**Task material:**
-- pv_equiv track=rewrite | github.com/Cellular-Semantics/MapMyCells2CL | experiments/explore_approaches.py | build_broad_match_map
-- ===== SOURCE A (Python) =====
-- def build_broad_match_map(
--     exact_map: dict[str, str],
--     hierarchy: dict[str, list[str]],
-- ) -> dict[str, str]:
--     """For ABA IDs without exact CL matches, walk up hierarchy to find nearest CL match.
--
--     Returns:
--         Dict mapping ABA short ID -> nearest ancestor CL URI (or None)
--     """
--     # Build short_id -> CL URI from exact map
--     exact_by_short = {}
--     for aba_uri, cl_uri in exact_map.items():
--         short = aba_uri.split("/")[-1]
--         if "/CL_" in cl_uri:
--             exact_by_short[short] = cl_uri
--
--     broad_map: dict[str, str] = {}
--     for aba_id in hierarchy:
--         if aba_id in exact_by_short:
--             continue  # has exact match already
--         # Walk up
--         visited = {aba_id}
--         current = aba_id
--         while current in hierarchy:
--             parents = hierarchy[current]
--             if not parents:
--                 break
--             parent = parents[0]
--             if parent in visited:
--                 break
--             visited.add(parent)
--             if parent in exact_by_short:
--                 broad_map[aba_id] = exact_by_short[parent]
--                 break
--             current = parent
--
--     return broad_map
-- ===== SOURCE B (Python) =====
-- def build_broad_match_map(
--     exact_map: dict[str, str],
--     hierarchy: dict[str, list[str]],
-- ) -> dict[str, str]:
--     """For ABA IDs without exact CL matches, walk up hierarchy to find nearest CL match.
--
--     Memoized: the nearest-match result of every node visited on a walk is cached,
--     so each node's parent chain is traversed at most once overall.
--     """
--     exact_by_short = {
--         aba_uri.split("/")[-1]: cl_uri
--         for aba_uri, cl_uri in exact_map.items()
--         if "/CL_" in cl_uri
--     }
--
--     cache: dict[str, str | None] = {}
--
--     def resolve(node: str) -> str | None:
--         path: list[str] = []
--         onpath: set[str] = set()
--         cur = node
--         while True:
--             if cur in cache:
--                 val = cache[cur]
--                 break
--             if cur in exact_by_short:
--                 val = exact_by_short[cur]
--                 break
--             if cur in onpath:
--                 val = None  # cycle with no match
--                 break
--             path.append(cur)
--             onpath.add(cur)
--             parents = hierarchy.get(cur)
--             if not parents:
--                 val = None
--                 break
--             cur = parents[0]
--         for n in path:
--             cache[n] = val
--         return val
--
--     broad_map: dict[str, str] = {}
--     for aba_id in hierarchy:
--         if aba_id in exact_by_short:
--             continue
--         parents = hierarchy[aba_id]
--         if not parents:
--             continue
--         val = resolve(parents[0])
--         if val is not None:
--             broad_map[aba_id] = val
--     return broad_map
-- ===== Notes on version B (the rewrite author's own statement) =====
-- stated objective: alternative
-- what changed: A walks up the parent chain independently for every node, each walk carrying its own fresh visited set; B instead memoizes one shared cache mapping every node ever visited to its nearest-CL-ancestor result, so each parent chain is traversed at most once overall and later nodes reuse their ancestors' cached results (on the random generated inputs chains are short, so no measurable speed difference).
import Mathlib
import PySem

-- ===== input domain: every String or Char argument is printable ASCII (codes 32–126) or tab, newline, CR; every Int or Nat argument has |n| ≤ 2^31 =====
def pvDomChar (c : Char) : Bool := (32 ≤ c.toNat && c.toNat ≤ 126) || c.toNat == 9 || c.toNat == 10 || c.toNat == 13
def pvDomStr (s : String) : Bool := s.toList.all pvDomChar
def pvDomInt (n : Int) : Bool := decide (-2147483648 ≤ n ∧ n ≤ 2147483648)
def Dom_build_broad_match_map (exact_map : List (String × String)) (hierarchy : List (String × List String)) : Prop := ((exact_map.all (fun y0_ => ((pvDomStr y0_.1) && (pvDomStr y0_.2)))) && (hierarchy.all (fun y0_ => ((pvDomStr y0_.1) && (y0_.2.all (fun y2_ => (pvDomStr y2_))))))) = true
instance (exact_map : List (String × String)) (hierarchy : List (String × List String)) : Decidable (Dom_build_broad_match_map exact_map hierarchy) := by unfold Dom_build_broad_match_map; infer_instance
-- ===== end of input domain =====

-- B replaces A's independent per-node upward walks (each with its own visited set) by a
-- single memoized resolver that caches the nearest-match result of every node it touches,
-- so each parent chain is traversed at most once overall.

-- aba_uri.split("/")[-1]  (split with a nonempty separator never fails and never returns
-- an empty list, so both defaults are dead arms; the same expression occurs in A and B)
def pvShort (u : String) : String :=
  (PySem.List.pyGet? ((PySem.Str.split? u "/").getD []) (-1)).getD ""

-- ===== PORT A =====
-- the 'exact_by_short' loop of A
def pvExactA (exact_map : List (String × String)) : PySem.Dict String String :=
  exact_map.foldl
    (fun d p => if PySem.Str.isIn "/CL_" p.2 then d.insert (pvShort p.1) p.2 else d)
    PySem.Dict.empty

-- A's inner 'while current in hierarchy' walk; fuel only makes the loop total
-- (hierarchy.length + 1 always suffices: each iteration adds a fresh hierarchy key to visited)
def pvWalkA (exa : PySem.Dict String String) (hier : PySem.Dict String (List String)) :
    Nat → PySem.Set String → String → Option String
  | 0, _, _ => none
  | fuel + 1, visited, current =>
    match hier.get? current with
    | none => none
    | some parents =>
      match parents with
      | [] => none
      | parent :: _ =>
        if PySem.Set.contains visited parent then none
        else
          match exa.get? parent with
          | some v => some v
          | none => pvWalkA exa hier fuel (PySem.Set.add visited parent) parent

def build_broad_match_map (exact_map : List (String × String)) (hierarchy : List (String × List String)) : List (String × String) :=
  let exa := pvExactA exact_map
  let hier : PySem.Dict String (List String) := PySem.Dict.mk hierarchy
  let broad := hierarchy.foldl
    (fun (bm : PySem.Dict String String) kv =>
      if exa.contains kv.1 then bm
      else
        match pvWalkA exa hier (hierarchy.length + 1) (PySem.Set.add PySem.Set.empty kv.1) kv.1 with
        | some v => bm.insert kv.1 v
        | none => bm)
    PySem.Dict.empty
  broad.items

-- ===== PORT B =====
-- B's 'exact_by_short' dict comprehension
def pvExactB (exact_map : List (String × String)) : PySem.Dict String String :=
  PySem.Dict.ofList
    (((exact_map.filter (fun p => PySem.Str.isIn "/CL_" p.2)).map (fun p => (pvShort p.1, p.2))))

-- B's 'resolve' chase loop: returns (val, path of new nodes to cache); fuel only makes
-- the loop total (hierarchy.length + 2 always suffices)
def pvResolve (exa : PySem.Dict String String) (hier : PySem.Dict String (List String))
    (cache : PySem.Dict String (Option String)) :
    Nat → List String → PySem.Set String → String → Option String × List String
  | 0, path, _, _ => (none, path)
  | fuel + 1, path, onpath, cur =>
    match cache.get? cur with
    | some val => (val, path)
    | none =>
      match exa.get? cur with
      | some v => (some v, path)
      | none =>
        if PySem.Set.contains onpath cur then (none, path)
        else
          match hier.get? cur with
          | some (p :: _) =>
            pvResolve exa hier cache fuel (path ++ [cur]) (PySem.Set.add onpath cur) p
          | _ => (none, path)

def build_broad_match_map_alt (exact_map : List (String × String)) (hierarchy : List (String × List String)) : List (String × String) :=
  let exa := pvExactB exact_map
  let hier : PySem.Dict String (List String) := PySem.Dict.mk hierarchy
  let st := hierarchy.foldl
    (fun (st : PySem.Dict String String × PySem.Dict String (Option String)) kv =>
      if exa.contains kv.1 then st
      else
        match hier.get? kv.1 with
        | some (p :: _) =>
          let r := pvResolve exa hier st.2 (hierarchy.length + 2) [] PySem.Set.empty p
          let cache' := r.2.foldl (fun c n => c.insert n r.1) st.2
          match r.1 with
          | some v => (st.1.insert kv.1 v, cache')
          | none => (st.1, cache')
        | _ => st)
    (PySem.Dict.empty, PySem.Dict.empty)
  st.1.items

-- ===== PRECONDITION & SPEC =====
def Spec_build_broad_match_map (exact_map : List (String × String)) (hierarchy : List (String × List String)) (out : List (String × String)) : Prop := out = build_broad_match_map_alt exact_map hierarchy
instance (exact_map : List (String × String)) (hierarchy : List (String × List String)) (out : List (String × String)) : Decidable (Spec_build_broad_match_map exact_map hierarchy out) := by unfold Spec_build_broad_match_map; infer_instance

-- ===== CLAIM (what is proved, stated in full; the proofs are below) =====
def Claim_equal_build_broad_match_map : Prop := ∀ (exact_map : List (String × String)) (hierarchy : List (String × List String)), Dom_build_broad_match_map exact_map hierarchy → Spec_build_broad_match_map exact_map hierarchy (build_broad_match_map exact_map hierarchy)

-- ===== LEMMAS AND PROOFS =====

-- the first parent of a node, if any
def pvStep (hier : PySem.Dict String (List String)) (n : String) : Option String :=
  match hier.get? n with
  | some (p :: _) => some p
  | _ => none

def pvKeys (hier : PySem.Dict String (List String)) : List String := hier.keys.dedup

lemma pvStep_mem_keys {hier : PySem.Dict String (List String)} {n p : String}
    (h : pvStep hier n = some p) : n ∈ pvKeys hier := by
  unfold pvStep at h
  cases hg : hier.get? n with
  | none => simp [hg] at h
  | some l =>
    have : n ∈ hier.keys := by
      by_contra hc
      rw [← PySem.Dict.get?_eq_none_iff_not_mem_keys] at hc
      simp [hc] at hg
    simpa [pvKeys, List.mem_dedup] using this

lemma pv_measure_lt {l seen : List String} {n : String} (hn : n ∈ l) (hns : n ∉ seen) :
    (l.filter (fun k => decide (k ∉ n :: seen))).length
      < (l.filter (fun k => decide (k ∉ seen))).length := by
  have hsub : ∀ k, (decide (k ∉ n :: seen)) = (decide (¬ k = n) && decide (k ∉ seen)) := by
    intro k; by_cases h1 : k = n <;> by_cases h2 : k ∈ seen <;> simp [h1, h2]
  simp only [hsub]
  rw [← List.filter_filter]
  exact List.length_filter_lt_length_iff_exists.mpr ⟨n, by simp [hn, hns]⟩

-- the reference "nearest match at-or-above n" function, cycle-cut by a seen list
def pvR (exa : PySem.Dict String String) (hier : PySem.Dict String (List String))
    (seen : List String) (n : String) : Option String :=
  if n ∈ seen then none
  else if (exa.get? n).isSome then exa.get? n
  else
    match hstep : pvStep hier n with
    | none => none
    | some p => pvR exa hier (n :: seen) p
termination_by ((pvKeys hier).filter (fun k => decide (k ∉ seen))).length
decreasing_by
  exact pv_measure_lt (pvStep_mem_keys hstep) (by assumption)

def pvRes (exa : PySem.Dict String String) (hier : PySem.Dict String (List String))
    (n : String) : Option String := pvR exa hier [] n


-- unfolding lemmas for pvR
lemma pvR_of_mem {exa : PySem.Dict String String} {hier : PySem.Dict String (List String)}
    {seen : List String} {n : String} (h : n ∈ seen) : pvR exa hier seen n = none := by
  rw [pvR]; simp [h]

lemma pvR_of_exact {exa : PySem.Dict String String} {hier : PySem.Dict String (List String)}
    {seen : List String} {n : String} (h1 : n ∉ seen) (h2 : (exa.get? n).isSome) :
    pvR exa hier seen n = exa.get? n := by
  rw [pvR]; simp [h1, h2]

lemma pvR_of_dead {exa : PySem.Dict String String} {hier : PySem.Dict String (List String)}
    {seen : List String} {n : String} (h1 : n ∉ seen) (h2 : exa.get? n = none)
    (h3 : pvStep hier n = none) : pvR exa hier seen n = none := by
  rw [pvR]; simp [h1, h2]
  split
  · rfl
  · rename_i p hp; rw [h3] at hp; cases hp

lemma pvR_of_step {exa : PySem.Dict String String} {hier : PySem.Dict String (List String)}
    {seen : List String} {n p : String} (h1 : n ∉ seen) (h2 : exa.get? n = none)
    (h3 : pvStep hier n = some p) : pvR exa hier seen n = pvR exa hier (n :: seen) p := by
  rw [pvR]; simp [h1, h2]
  split
  · rename_i hp; rw [h3] at hp; cases hp
  · rename_i q hq; rw [h3] at hq; cases hq; rfl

**Task objective:** What is needed is each line of the entries that contains the word "mapping".

**Answer to this task:**
--         Dict mapping ABA short ID -> nearest ancestor CL URI (or None)
-- what changed: A walks up the parent chain independently for every node, each walk carrying its own fresh visited set; B instead memoizes one shared cache mapping every node ever visited to its nearest-CL-ancestor result, so each parent chain is traversed at most once overall and later nodes reuse their ancestors' cached results (on the random generated inputs chains are short, so no measurable speed difference).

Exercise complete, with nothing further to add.